Indeed, leading think tank Resolution Foundation said the price hike could mean an increase from five million to 9.6 million families across England falling into fuel stress this winter.

Its analysis revealed that the number of families living in fuel stress – defined as spending at least a tenth of their total budgets on energy bills alone – would rise from 22% to 40.5%. However,  across the poorest 30% of the population, up to three-quarters of families could fall into fuel stress.

Meanwhile one million people are on pricier pre-payment meters and Brearley said he is already seeing and will see an increase in self-disconnection, adding that’s something which troubles him hugely.

When it comes to ‘confusing’ standing charges, he said their growth is difficult at this time, and as such it will look again at the way the standing charge is made up, in particular the way the Supplier of Last Resort levy (SoLR) is redistributed.

Supplier failures

Speaking at the business, energy and industrial strategy committee inquiry into energy pricing and the future of the energy market, Brearley was also asked about supplier failures as 30 firms have gone bust since January 2021.

He said: “There are significant lessons to be learned from this crisis and change is absolutely needed to the way we regulate the retail market.

“The price changes we have seen in the gas market are genuinely a once in a generation event, not seen since the oil crisis in the 1970s. In any conceivable circumstance there would have been supplier failure.

“However, it is clear to me and to the current Ofgem board, looking over all our institution’s history, that had financial controls been in place sooner, we’d have likely seen fewer energy companies exit the market and for that, on behalf of Ofgem and its board, I would like to apologise.”

Brearley added: “No regime can protect against failure. It is a risk that other companies will fail, given the range of scenarios.”

When asked about estimates of customers not being able to afford paying their bills and what projections Ofgem has made, it said it monitors bad debt levels with suppliers and this is currently estimated at £1.3bn, which is significantly higher than last year’s figures and “ will undoubtedly go up”

Disproportionate direct debit hikes

Asked if Ofgem is ‘on the side of consumers’ particularly when it comes to customers having had their direct debits hiked “well in excess of what was required”, Ofgem said if it sees that direct debits have been unfairly taken, then it will take enforcement action against those companies.

“We will be expecting those companies to return that money to customers.
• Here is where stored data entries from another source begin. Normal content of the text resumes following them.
-- a and b (both < m) are the normalised endpoints of some wire
def edg (m : Nat) (wires : List (Int × Int)) (a b : Nat) : Prop :=
  ∃ p ∈ wires, (iota m p.1 = a ∧ iota m p.2 = b) ∨ (iota m p.1 = b ∧ iota m p.2 = a)

def conn (m : Nat) (wires : List (Int × Int)) : Nat → Nat → Prop :=
  Relation.ReflTransGen (edg m wires)

theorem iota_lt (m : Nat) (v : Int) (h : Good m v) : iota m v < m := by
  obtain ⟨h1, h2⟩ := h; simp only [iota]; split_ifs <;> omega

theorem pyIdx?_good (m : Nat) (v : Int) (h : Good m v) :
    PySem.List.pyIdx? m v = some (iota m v) := by
  obtain ⟨h1, h2⟩ := h
  simp only [PySem.List.pyIdx?, iota]
  by_cases hv : v < 0
  · have h0 : ¬ (0 ≤ v) := by omega
    simp only [h0, if_false, hv, if_true, h1, if_pos]
    congr 1
    omega
  · simp only [not_lt.mp hv, if_pos, hv, if_false]
    rw [if_pos h2]

theorem pyGetD_iota {α : Type} (xs : List α) (v : Int) (d : α) (h : Good xs.length v) :
    PySem.List.pyGetD xs v d = xs.getD (iota xs.length v) d := by
  have hlt := iota_lt xs.length v h
  simp [PySem.List.pyGetD, PySem.List.pyGet?, pyIdx?_good _ _ h,
    List.getElem?_eq_getElem hlt, List.getD_eq_getElem _ d hlt]

theorem pySetD_iota {α : Type} (xs : List α) (v : Int) (x : α) (h : Good xs.length v) :
    PySem.List.pySetD xs v x = xs.set (iota xs.length v) x := by
  simp [PySem.List.pySetD, PySem.List.pySet?, pyIdx?_good _ _ h]

theorem getD_set_lt {α : Type} (xs : List α) (k : Nat) (x : α) (a : Nat) (d : α)
    (hk : k < xs.length) :
    (xs.set k x).getD a d = if a = k then x else xs.getD a d := by
  by_cases ha : a < xs.length
  · rw [List.getD_eq_getElem _ d (by simpa using ha), List.getD_eq_getElem _ d ha,
      List.getElem_set]
    rcases eq_or_ne a k with h | h
    · simp [h]
    · rw [if_neg (fun hh => h hh.symm), if_neg h]
  · have hle : xs.length ≤ a := not_lt.mp ha
    have : ¬ a = k := by omega
    rw [List.getD_eq_default _ _ (by simpa using hle), List.getD_eq_default _ _ hle, if_neg this]

theorem getD_map_lt {α β : Type} (xs : List α) (f : α → β) (a : Nat) (d : α) (d' : β)
    (ha : a < xs.length) : (xs.map f).getD a d' = f (xs.getD a d) := by
  rw [List.getD_eq_getElem _ d' (by simpa using ha), List.getD_eq_getElem _ d ha]
  simp

theorem edg_symm (m : Nat) (wires : List (Int × Int)) (a b : Nat)
    (h : edg m wires a b) : edg m wires b a := by
  obtain ⟨p, hp, h⟩ := h
  exact ⟨p, hp, h.symm⟩

theorem conn_symm (m : Nat) (wires : List (Int × Int)) (a b : Nat)
    (h : conn m wires a b) : conn m wires b a :=
  Relation.ReflTransGen.symmetric (fun _ _ => edg_symm m wires _ _) h

-- the adjacency lists built by the first loop of A
theorem graphStep_char (m : Nat) (g : List (List Int)) (p : Int × Int)
    (hg : g.length = m) (h1 : Good m p.1) (h2 : Good m p.2) :
    (graphStep g p).length = m ∧
    ∀ a, a < m → ∀ x, x ∈ (graphStep g p).getD a [] ↔
      (x ∈ g.getD a [] ∨ (iota m p.1 = a ∧ x = p.2) ∨ (iota m p.2 = a ∧ x = p.1)) := by
  subst hg
  have k1 := iota_lt g.length p.1 h1
  have k2 := iota_lt g.length p.2 h2
  simp only [graphStep]
  rw [pyGetD_iota _ _ _ h1, pySetD_iota _ _ _ h1]
  set g1 := g.set (iota g.length p.1) (g.getD (iota g.length p.1) [] ++ [p.2]) with hg1
  have hlen1 : g1.length = g.length := by simp [hg1]
  rw [pyGetD_iota _ _ _ (by rw [hlen1]; exact h2), pySetD_iota _ _ _ (by rw [hlen1]; exact h2),
    hlen1]
  refine ⟨by simp [hg1], fun a ha x => ?_⟩
  rw [getD_set_lt _ _ _ _ _ (by omega), getD_set_lt _ _ _ _ _ (by omega),
    getD_set_lt _ _ _ _ _ (by omega)]
  by_cases e12 : iota g.length p.1 = iota g.length p.2 <;>
    by_cases e2 : a = iota g.length p.2 <;> by_cases e1 : a = iota g.length p.1 <;>
    simp_all <;> tauto

theorem graph_build (m : Nat) (ws : List (Int × Int)) (g : List (List Int))
    (hg : g.length = m) (hws : ∀ p ∈ ws, Good m p.1 ∧ Good m p.2) :
    (ws.foldl graphStep g).length = m ∧
    ∀ a, a < m → ∀ x, x ∈ (ws.foldl graphStep g).getD a [] ↔
      (x ∈ g.getD a [] ∨ ∃ p ∈ ws, (iota m p.1 = a ∧ x = p.2) ∨ (iota m p.2 = a ∧ x = p.1)) := by
  induction ws generalizing g with
  | nil => simp [hg]
  | cons p t ih =>
    obtain ⟨hp1, hp2⟩ := hws p (by simp)
    obtain ⟨sl, sc⟩ := graphStep_char m g p hg hp1 hp2
    obtain ⟨il, ic⟩ := ih (graphStep g p) sl (fun q hq => hws q (by simp [hq]))
    refine ⟨il, fun a ha x => ?_⟩
    rw [List.foldl_cons] at *
    rw [ic a ha x, sc a ha x]
    simp only [List.mem_cons]
    constructor
    · rintro ((h | h) | ⟨q, hq, h⟩)
      · exact Or.inl h
      · exact Or.inr ⟨p, Or.inl rfl, h⟩
      · exact Or.inr ⟨q, Or.inr hq, h⟩
    · rintro (h | ⟨q, (rfl | hq), h⟩)
      · exact Or.inl (Or.inl h)
      · exact Or.inl (Or.inr h)
      · exact Or.inr ⟨q, hq, h⟩

-- the inner `for n in graph[node]` loop
theorem getD_lt_irrel {α : Type} (xs : List α) (a : Nat) (d d' : α) (h : a < xs.length) :
    xs.getD a d = xs.getD a d' := by
  rw [List.getD_eq_getElem _ _ h, List.getD_eq_getElem _ _ h]

theorem inner_char (m : Nat) (l : List Int) (hl : ∀ x ∈ l, Good m x)
    (v : List Bool) (q : List Int) (hv : v.length = m) :
    (l.foldl bfsInner (v, q)).1.length = m ∧
    (∀ a, v.getD a false = true → (l.foldl bfsInner (v, q)).1.getD a false = true) ∧
    (∀ x ∈ l, (l.foldl bfsInner (v, q)).1.getD (iota m x) false = true) ∧
    (∀ a, (l.foldl bfsInner (v, q)).1.getD a false = true →
      v.getD a false = true ∨ ∃ y ∈ (l.foldl bfsInner (v, q)).2, iota m y = a) ∧
    (∀ y ∈ q, y ∈ (l.foldl bfsInner (v, q)).2) ∧
    (∀ y ∈ (l.foldl bfsInner (v, q)).2, y ∈ q ∨ (y ∈ l ∧ Good m y)) := by
  induction l generalizing v q with
  | nil => exact ⟨hv, fun a h => h, by simp, fun a h => Or.inl h, fun y h => h,
      fun y h => Or.inl h⟩
  | cons j t ih =>
    have hgj : Good m j := hl j (by simp)
    have hgj' : Good v.length j := hv ▸ hgj
    have hjlt : iota m j < m := iota_lt m j hgj
    have hjlt' : iota v.length j < v.length := by rw [hv]; exact hv ▸ hjlt
    simp only [List.foldl_cons, bfsInner]
    by_cases h : PySem.List.pyGetD v j true
    · -- already visited: state unchanged
      rw [if_pos h]
      obtain ⟨c1, c2, c3, c4, c5, c6⟩ := ih (fun x hx => hl x (by simp [hx])) v q hv
      have hjv : v.getD (iota m j) false = true := by
        rw [pyGetD_iota _ _ _ hgj', hv] at h
        rw [getD_lt_irrel v _ false true (hv ▸ hjlt)]
        exact h
      exact ⟨c1, c2, fun x hx => by
          rcases List.mem_cons.mp hx with rfl | hx
          · exact c2 _ hjv
          · exact c3 x hx,
        fun a ha => c4 a ha, c5, fun y hy => by
          rcases c6 y hy with h' | ⟨h', hg⟩
          · exact Or.inl h'
          · exact Or.inr ⟨by simp [h'], hg⟩⟩
    · -- unvisited: mark it and enqueue it
      rw [if_neg h]
      rw [pySetD_iota _ _ _ hgj']
      set v' := v.set (iota v.length j) true with hv'
      have hlen' : v'.length = m := by simp [hv', hv]
      have hgetD : ∀ a d, v'.getD a d = if a = iota m j then true else v.getD a d := by
        intro a d
        rw [hv', getD_set_lt _ _ _ _ _ hjlt', hv]
      obtain ⟨c1, c2, c3, c4, c5, c6⟩ := ih (fun x hx => hl x (by simp [hx])) v' (q ++ [j]) hlen'
      refine ⟨c1, ?_, ?_, ?_, ?_, ?_⟩
      · intro a ha
        exact c2 a (by rw [hgetD]; split_ifs <;> [rfl; exact ha])
      · intro x hx
        rcases List.mem_cons.mp hx with rfl | hx
        · exact c2 _ (by rw [hgetD]; simp)
        · exact c3 x hx
      · intro a ha
        rcases c4 a ha with h' | ⟨y, hy, hiy⟩
        · rw [hgetD] at h'
          split_ifs at h' with he
          · exact Or.inr ⟨j, c5 j (by simp), he.symm⟩
          · exact Or.inl h'
        · exact Or.inr ⟨y, hy, hiy⟩
      · intro y hy
        exact c5 y (by simp [hy])
      · intro y hy
        rcases c6 y hy with h' | ⟨h', hg⟩
        · rcases List.mem_append.mp h' with h'' | h''
          · exact Or.inl h''
          · exact Or.inr ⟨by simp [List.mem_singleton.mp h''], by
              rw [List.mem_singleton.mp h'']; exact hgj⟩
        · exact Or.inr ⟨by simp [h'], hg⟩

-- the `while q:` loop: the visited array grows monotonically, stays sound for connectivity
-- from s, and on termination is closed under the edge relation
theorem bfs_char (m : Nat) (wires : List (Int × Int)) (graph : List (List Int)) (s : Nat)
    (Hlen : graph.length = m)
    (Hchar : ∀ a, a < m → ∀ x, x ∈ graph.getD a [] ↔
      ∃ p ∈ wires, (iota m p.1 = a ∧ x = p.2) ∨ (iota m p.2 = a ∧ x = p.1))
    (Hwgood : ∀ p ∈ wires, Good m p.1 ∧ Good m p.2) :
    ∀ (N : Nat) (v : List Bool) (q : List Int),
    v.countP (fun b => !b) + q.length ≤ N →
    v.length = m →
    (∀ y ∈ q, Good m y ∧ v.getD (iota m y) false = true) →
    (∀ a, v.getD a false = true → conn m wires s a) →
    (∀ a, v.getD a false = true →
      (∃ y ∈ q, iota m y = a) ∨ ∀ b, edg m wires a b → v.getD b false = true) →
    (bfsLoop graph v q).length = m ∧
    (∀ a, v.getD a false = true → (bfsLoop graph v q).getD a false = true) ∧
    (∀ a, (bfsLoop graph v q).getD a false = true → conn m wires s a) ∧
    (∀ a, (bfsLoop graph v q).getD a false = true →
      ∀ b, edg m wires a b → (bfsLoop graph v q).getD b false = true) := by
  intro N
  induction N with
  | zero =>
    intro v q hN hv hq hsound hclosed
    have hq0 : q = [] := by cases q <;> simp_all
    subst hq0
    rw [bfsLoop]
    refine ⟨hv, fun a h => h, hsound, fun a ha b hb => ?_⟩
    rcases hclosed a ha with ⟨y, hy, _⟩ | hcl
    · simp at hy
    · exact hcl b hb
  | succ N ihN =>
    intro v q hN hv hq hsound hclosed
    cases q with
    | nil =>
      rw [bfsLoop]
      refine ⟨hv, fun a h => h, hsound, fun a ha b hb => ?_⟩
      rcases hclosed a ha with ⟨y, hy, _⟩ | hcl
      · simp at hy
      · exact hcl b hb
    | cons node rest =>
      have hnodeg : Good m node := (hq node (by simp)).1
      have hnlt : iota m node < m := iota_lt m node hnodeg
      have hl_eq : PySem.List.pyGetD graph node [] = graph.getD (iota m node) [] := by
        rw [pyGetD_iota _ _ _ (Hlen ▸ hnodeg), Hlen]
      have hlgood : ∀ x ∈ graph.getD (iota m node) [], Good m x := by
        intro x hx
        obtain ⟨p, hp, hc⟩ := (Hchar _ hnlt x).mp hx
        rcases hc with ⟨_, rfl⟩ | ⟨_, rfl⟩
        · exact (Hwgood p hp).2
        · exact (Hwgood p hp).1
      have hledg : ∀ x ∈ graph.getD (iota m node) [], edg m wires (iota m node) (iota m x) := by
        intro x hx
        obtain ⟨p, hp, hc⟩ := (Hchar _ hnlt x).mp hx
        rcases hc with ⟨h1, rfl⟩ | ⟨h1, rfl⟩
        · exact ⟨p, hp, Or.inl ⟨h1, rfl⟩⟩
        · exact ⟨p, hp, Or.inr ⟨rfl, h1⟩⟩
      have hcov : ∀ b, edg m wires (iota m node) b →
          ∃ x ∈ graph.getD (iota m node) [], iota m x = b := by
        intro b hb
        obtain ⟨p, hp, hc⟩ := hb
        rcases hc with ⟨h1, h2⟩ | ⟨h1, h2⟩
        · exact ⟨p.2, (Hchar _ hnlt p.2).mpr ⟨p, hp, Or.inl ⟨h1, rfl⟩⟩, h2⟩
        · exact ⟨p.1, (Hchar _ hnlt p.1).mpr ⟨p, hp, Or.inr ⟨h2, rfl⟩⟩, h1⟩
      obtain ⟨c1, c2, c3, c4, c5, c6⟩ :=
        inner_char m (graph.getD (iota m node) []) hlgood v rest hv
      have hnodemark : v.getD (iota m node) false = true := (hq node (by simp)).2
      have hmeas := bfsInner_measure (graph.getD (iota m node) []) v rest
      rw [bfsLoop, hl_eq]
      have key := ihN (List.foldl bfsInner (v, rest) (graph.getD (iota m node) [])).1
          (List.foldl bfsInner (v, rest) (graph.getD (iota m node) [])).2
          (by simp only [List.length_cons] at hN; omega)
          c1
          (by
            intro y hy
            rcases c6 y hy with h' | ⟨h', hg⟩
            · exact ⟨(hq y (by simp [h'])).1, c2 _ (hq y (by simp [h'])).2⟩
            · exact ⟨hg, c3 y h'⟩)
          (by
            intro a ha
            rcases c4 a ha with h' | ⟨y, hy, rfl⟩
            · exact hsound a h'
            · rcases c6 y hy with h' | ⟨h', _⟩
              · exact hsound _ (hq y (by simp [h'])).2
              · exact Relation.ReflTransGen.tail (hsound _ hnodemark) (hledg y h'))
          (by
            intro a ha
            rcases c4 a ha with h' | hpend
            · rcases hclosed a h' with ⟨y, hy, hiy⟩ | hcl
              · rcases List.mem_cons.mp hy with rfl | hy'
                · subst hiy
                  refine Or.inr fun b hb => ?_
                  obtain ⟨x, hx, rfl⟩ := hcov b hb
                  exact c3 x hx
                · exact Or.inl ⟨y, c5 y hy', hiy⟩
              · exact Or.inr fun b hb => c2 b (hcl b hb)
            · exact Or.inl hpend)
      exact ⟨key.1, fun a ha => key.2.1 a (c2 a ha), key.2.2.1, key.2.2.2⟩

-- the label array: two labels are equal exactly when the nodes are connected
theorem labels_len (ws : List (Int × Int)) (ls : List Int) :
    (ws.foldl labelStep ls).length = ls.length := by
  induction ws generalizing ls with
  | nil => rfl
  | cons p t ih =>
    rw [List.foldl_cons, ih]
    simp only [labelStep]
    split_ifs <;> simp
Equally, we will be considering whether we need to go further than that and apply fines,” Brearley said.

Extra £18.3bn on energy costs

Laura Suter, head of personal finance at AJ Bell, said: “The price cap increase in October is now expected to lump another £800 onto the average annual household bills – another leap in costs for many households. Around 22 million people are now on the price cap tariff – double the number this time last year. The additional £830 on the average bill means the nation will be paying an extra £18.3bn for their energy costs from October.

“The hike is even more stark when we consider that in September last year the average bill was £1,138 – an amount that seemed a lot at the time but has been eclipsed now. It means the average household will have to find an extra £1,662 just to pay for the same energy to heat their homes or cook their food over the past year.”

Suter added that for most households, they have no other option as fixed rate deals are far higher than October’s price cap rate, and given that Ofgem plans to move to quarterly energy price cap updates, many will need to brace for another potential increase in January 2023.

On price cap changes, Brearley said: “The changes you make to the frequency of the price cap don’t change the amount people pay for their energy overall. So that needs to be paid for over the course of the year anyway.”